3/4 teaspoon chili powder
3/4 teaspoon cumin
1/2 teaspoon salt
1/4 teaspoon paprika
1/2 cup unseasoned dry bread crumbs
2 tablespoons butter
1/4 cup chopped celery
1/4 cup chopped onion
1/2 cup corn
1 oz. (1/4 cup) shredded Monterey Jack cheese
2 tablespoons chopped fresh cilantro
4 chicken breast halves, bone-in with skin
1. Spray 12x8-inch baking dish with nonstick cooking spray. In small bowl, combine chili powder, cumin, salt and paprika; mix well. Reserve 1 teaspoon seasoning mixture; set aside. To remaining seasoning mixture, add bread crumbs; mix well.

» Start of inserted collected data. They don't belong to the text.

-- pv_equiv track=rewrite | github.com/kanghana1/coding-test-study | Baesuyeon_zone/week02/BOJ/BOJ_1389.py | find_kevin_bacon
-- ===== SOURCE A (Python) =====
-- from collections import deque
--
-- def bfs(start, graph, N):
--     # 방문정보 리스트
--     visited = [False] * (N + 1)
--
--     # 도달까지 걸린 횟수 정보 리스트
--     distance = [0] * (N + 1)
--
--     queue = deque([start])
--
--     # 시작 노드 방문 처리
--     visited[start] = True
--
--     while queue:
--         current = queue.popleft()
--
--         for neighbor in graph[current]:
--             if not visited[neighbor]:
--                 visited[neighbor] = True
--
--                 # 이웃 방문 카운트
--                 distance[neighbor] = distance[current] + 1
--
--                 queue.append(neighbor)
--
--     return sum(distance)  # 모든 거리의 합 == 케빈 베이컨 수
--
-- def find_kevin_bacon(N, edges):
--     # 그래프 생성 (1-indexed)
--     graph = [[] for _ in range(N + 1)]
--
--     for A, B in edges:
--         graph[A].append(B)
--         graph[B].append(A)
--
--     min_score = float('inf')
--     answer = 0
--
--     for i in range(1, N + 1):
--
--         # 각 노드마다 케빈 베이컨 수를 score에 저장
--         score = bfs(i, graph, N)
--
--         # 케빈 베이컨 최솟값 찾기
--         if score < min_score:
--             min_score = score
--             answer = i
--
--         elif score == min_score and i < answer:
--             answer = i
--
--     return answer
-- ===== SOURCE B (Python) =====
-- def find_kevin_bacon(N, edges):
--     # Per-source Bellman-Ford relaxation over the raw edge list: no adjacency
--     # structure, no queue -- a distance vector is relaxed round by round until
--     # it stops changing (at most N rounds), then the finite entries are summed.
--     INF = N + 1  # strictly larger than any possible hop distance
--
--     def score(start):
--         dist = [INF] * (N + 1)
--         dist[start] = 0
--         for _ in range(N):
--             changed = False
--             for a, b in edges:
--                 if dist[a] + 1 < dist[b]:
--                     dist[b] = dist[a] + 1
--                     changed = True
--                 if dist[b] + 1 < dist[a]:
--                     dist[a] = dist[b] + 1
--                     changed = True
--             if not changed:
--                 break
--         return sum(x for x in dist if x < INF)
--
--     return min(range(1, N + 1), key=score, default=0)
-- ===== Notes on version B (the rewrite author's own statement) =====
-- stated objective: alternative
-- what changed: Per-source BFS over freshly built adjacency lists (deque, visited array, per-node distance array) is replaced by per-source Bellman-Ford: no graph structure is built at all, a distance vector initialized to a sentinel INF=N+1 is relaxed round by round directly over the raw edge list until a round changes nothing (at most N rounds), and the finite entries are summed; the running-minimum loop is replaced by min(range(1,N+1), key=score, default=0).
import Mathlib
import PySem

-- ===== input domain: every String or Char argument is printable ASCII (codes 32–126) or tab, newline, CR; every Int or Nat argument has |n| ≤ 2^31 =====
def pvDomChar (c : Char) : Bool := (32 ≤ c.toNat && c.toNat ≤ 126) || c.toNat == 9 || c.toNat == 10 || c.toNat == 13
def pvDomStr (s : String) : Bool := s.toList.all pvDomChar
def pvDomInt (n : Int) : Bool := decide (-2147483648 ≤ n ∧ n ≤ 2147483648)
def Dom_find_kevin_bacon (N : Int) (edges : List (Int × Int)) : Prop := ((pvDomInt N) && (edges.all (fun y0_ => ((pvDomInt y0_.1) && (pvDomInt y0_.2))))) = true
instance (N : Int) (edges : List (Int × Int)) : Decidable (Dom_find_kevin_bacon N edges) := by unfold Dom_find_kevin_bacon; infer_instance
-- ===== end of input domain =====

-- B replaces A's per-source queue BFS over adjacency lists by per-source Bellman-Ford
-- relaxation rounds over the raw edge list (no adjacency structure, no queue), summing
-- the finite entries of the distance vector; same return value (objective: alternative).

-- ===== PORT A =====
-- graph = [[] for _ in range(N+1)]; for A, B in edges: graph[A].append(B); graph[B].append(A)
def kbGraph (N : Int) (edges : List (Int × Int)) : List (List Int) :=
  edges.foldl (fun g e =>
    let g1 := PySem.List.pySetD g e.1 (PySem.List.pyGetD g e.1 [] ++ [e.2])
    PySem.List.pySetD g1 e.2 (PySem.List.pyGetD g1 e.2 [] ++ [e.1]))
    (List.replicate (N + 1).toNat [])

-- termination helper for A's BFS loop: marking a vertex visited flips one `false`
lemma pv_count_false_set_true : ∀ (v : List Bool) (k : Nat), v[k]? = some false →
    (v.set k true).count false + 1 = v.count false := by
  intro v
  induction v with
  | nil => intro k h; simp at h
  | cons b rest ih =>
    intro k h
    cases k with
    | zero =>
      simp only [List.getElem?_cons_zero, Option.some.injEq] at h
      subst h; simp
    | succ k =>
      simp only [List.getElem?_cons_succ] at h
      have := ih k h
      simp only [List.set_cons_succ, List.count_cons]
      split <;> omega

-- the guard of the inner loop resolves the Python index and reads `false`
lemma pv_guard_resolve {v : List Bool} {nb : Int}
    (h : PySem.List.pyGetD v nb true = false) :
    ∃ k, PySem.List.pyIdx? v.length nb = some k ∧ v[k]? = some false ∧
      PySem.List.pySetD v nb true = v.set k true := by
  unfold PySem.List.pyGetD PySem.List.pyGet? at h
  unfold PySem.List.pySetD PySem.List.pySet?
  cases hid : PySem.List.pyIdx? v.length nb with
  | none => rw [hid] at h; simp at h
  | some k =>
    rw [hid] at h
    change (v[k]?).getD true = false at h
    refine ⟨k, rfl, ?_, by simp⟩
    cases hg : v[k]? with
    | none => rw [hg] at h; simp at h
    | some b => rw [hg] at h; simp at h; simp [h]

-- 'for neighbor in graph[current]: if not visited[neighbor]: …'
def bfsInner (visited : List Bool) (distance : List Int) (queue : List Int)
    (current : Int) : List Int → List Bool × List Int × List Int
  | [] => (visited, distance, queue)
  | nb :: rest =>
    if PySem.List.pyGetD visited nb true = false then
      bfsInner (PySem.List.pySetD visited nb true)
        (PySem.List.pySetD distance nb (PySem.List.pyGetD distance current 0 + 1))
        (queue ++ [nb]) current rest
    else bfsInner visited distance queue current rest

lemma bfsInner_measure (visited : List Bool) (distance : List Int) (queue : List Int)
    (current : Int) : ∀ (nbrs : List Int),
    2 * ((bfsInner visited distance queue current nbrs).1.count false)
      + (bfsInner visited distance queue current nbrs).2.2.length
    ≤ 2 * visited.count false + queue.length := by
  intro nbrs
  induction nbrs generalizing visited distance queue with
  | nil => simp [bfsInner]
  | cons nb rest ih =>
    by_cases h : PySem.List.pyGetD visited nb true = false
    · obtain ⟨k, _, hget, hset⟩ := pv_guard_resolve h
      have hc := pv_count_false_set_true visited k hget
      have := ih (PySem.List.pySetD visited nb true)
        (PySem.List.pySetD distance nb (PySem.List.pyGetD distance current 0 + 1))
        (queue ++ [nb])
      simp only [bfsInner, h, if_true] at *
      rw [hset] at this ⊢
      simp only [List.length_append, List.length_cons, List.length_nil] at this ⊢
      omega
    · simp only [bfsInner, h]
      exact ih visited distance queue

-- 'while queue: current = queue.popleft(); …'
def bfsLoop (graph : List (List Int)) (visited : List Bool) (distance : List Int) :
    List Int → List Int
  | [] => distance
  | current :: rest =>
    let s := bfsInner visited distance [] current (PySem.List.pyGetD graph current [])
    bfsLoop graph s.1 s.2.1 (rest ++ s.2.2)
termination_by queue => 2 * visited.count false + queue.length
decreasing_by
  have := bfsInner_measure visited distance [] current (PySem.List.pyGetD graph current [])
  simp only [List.length_append, List.length_cons, List.length_nil] at *
  omega

-- def bfs(start, graph, N)
def bfs (start : Int) (graph : List (List Int)) (N : Int) : Int :=
  let visited := PySem.List.pySetD (List.replicate (N + 1).toNat false) start true
  let distance := List.replicate (N + 1).toNat (0 : Int)
  (bfsLoop graph visited distance [start]).sum

-- min_score = float('inf') is modelled as `none` (scores are ints; none compares greater)
def find_kevin_bacon (N : Int) (edges : List (Int × Int)) : Int :=
  let graph := kbGraph N edges
  ((PySem.List.pyRange 1 (N + 1) 1).foldl (fun st i =>
    let score := bfs i graph N
    match st.1 with
    | none => (some score, i)
    | some m =>
      if score < m then (some score, i)
      else if score = m ∧ i < st.2 then (some m, i)
      else st) ((none : Option Int), (0 : Int))).2

-- ===== PORT B =====
-- one edge of a relaxation round: 'if dist[a]+1 < dist[b]: dist[b]=dist[a]+1; changed=True'
-- and then the same with a and b swapped (on the updated vector)
def rxFwd (st : List Int × Bool) (e : Int × Int) : List Int × Bool :=
  if PySem.List.pyGetD st.1 e.1 0 + 1 < PySem.List.pyGetD st.1 e.2 0 then
    (PySem.List.pySetD st.1 e.2 (PySem.List.pyGetD st.1 e.1 0 + 1), true)
  else st

def rxBwd (st : List Int × Bool) (e : Int × Int) : List Int × Bool :=
  if PySem.List.pyGetD st.1 e.2 0 + 1 < PySem.List.pyGetD st.1 e.1 0 then
    (PySem.List.pySetD st.1 e.1 (PySem.List.pyGetD st.1 e.2 0 + 1), true)
  else st

def rxStep (st : List Int × Bool) (e : Int × Int) : List Int × Bool :=
  rxBwd (rxFwd st e) e

-- 'for _ in range(N): changed=False; (relax all edges); if not changed: break'
def bfRounds (edges : List (Int × Int)) (dist : List Int) : Nat → List Int
  | 0 => dist
  | r + 1 =>
    let s := edges.foldl rxStep (dist, false)
    if s.2 then bfRounds edges s.1 r else s.1

-- dist = [INF]*(N+1); dist[start] = 0; rounds; sum(x for x in dist if x < INF)
def bfScore (N : Int) (edges : List (Int × Int)) (start : Int) : Int :=
  let dist := PySem.List.pySetD (List.replicate (N + 1).toNat (N + 1)) start 0
  let final := bfRounds edges dist N.toNat
  (final.filter (fun x => x < N + 1)).sum

-- return min(range(1, N + 1), key=score, default=0)
def find_kevin_bacon_alt (N : Int) (edges : List (Int × Int)) : Int :=
  PySem.List.minD (PySem.List.pyRange 1 (N + 1) 1) (bfScore N edges) 0

-- ===== PRECONDITION & SPEC =====
-- Pre_ is exactly A's non-raising domain: every edge endpoint must be a valid Python
-- index into the length-(N+1) adjacency list (negative endpoints wrap and stay inside
-- the claim); outside it A raises IndexError.
def Pre_find_kevin_bacon (N : Int) (edges : List (Int × Int)) : Prop :=
  ∀ e ∈ edges, (-(N + 1) ≤ e.1 ∧ e.1 ≤ N) ∧ (-(N + 1) ≤ e.2 ∧ e.2 ≤ N)
instance (N : Int) (edges : List (Int × Int)) : Decidable (Pre_find_kevin_bacon N edges) := by
  unfold Pre_find_kevin_bacon; infer_instance

def pvWitness_find_kevin_bacon : Int × (List (Int × Int)) := (4, [(1, 2), (2, 3), (1, 3)])

def Spec_find_kevin_bacon (N : Int) (edges : List (Int × Int)) (out : Int) : Prop := out = find_kevin_bacon_alt N edges
instance (N : Int) (edges : List (Int × Int)) (out : Int) : Decidable (Spec_find_kevin_bacon N edges out) := by unfold Spec_find_kevin_bacon; infer_instance

-- ===== CLAIM (what is proved, stated in full; the proofs are below) =====
def Claim_equal_find_kevin_bacon : Prop := ∀ (N : Int) (edges : List (Int × Int)), Dom_find_kevin_bacon N edges → Pre_find_kevin_bacon N edges → Spec_find_kevin_bacon N edges (find_kevin_bacon N edges)

-- ===== LEMMAS AND PROOFS =====

-- valid Python index into a length-n list, and its resolution
def pvGood (n : Nat) (i : Int) : Prop := -(n : Int) ≤ i ∧ i < (n : Int)

def pvIx (n : Nat) (i : Int) : Nat := if 0 ≤ i then i.toNat else n - (-i).toNat

lemma pvIx_lt {n : Nat} {i : Int} (h : pvGood n i) : pvIx n i < n := by
  unfold pvGood at h; unfold pvIx; split <;> omega

lemma pvIdx_good {n : Nat} {i : Int} (h : pvGood n i) :
    PySem.List.pyIdx? n i = some (pvIx n i) := by
  unfold pvGood at h
  unfold PySem.List.pyIdx? pvIx
  split <;> split <;> simp_all <;> omega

2. In medium skillet, melt butter over medium heat. Add celery and onion; cook 5 to 7 minutes or until vegetables are tender. Add corn, cheese, cilantro and bread crumb mixture; mix well.
3. Loosen skin from each chicken breast to form pocket between skin and meat. Fill each pocket with about 1/2 cup corn mixture; secure opening with toothpick. Place skin side up in baking dish. Sprinkle chicken with reserved seasoning mixture.
4. Broil 4 to 6 inches from heat 5 to 7 minutes or until skin is brown.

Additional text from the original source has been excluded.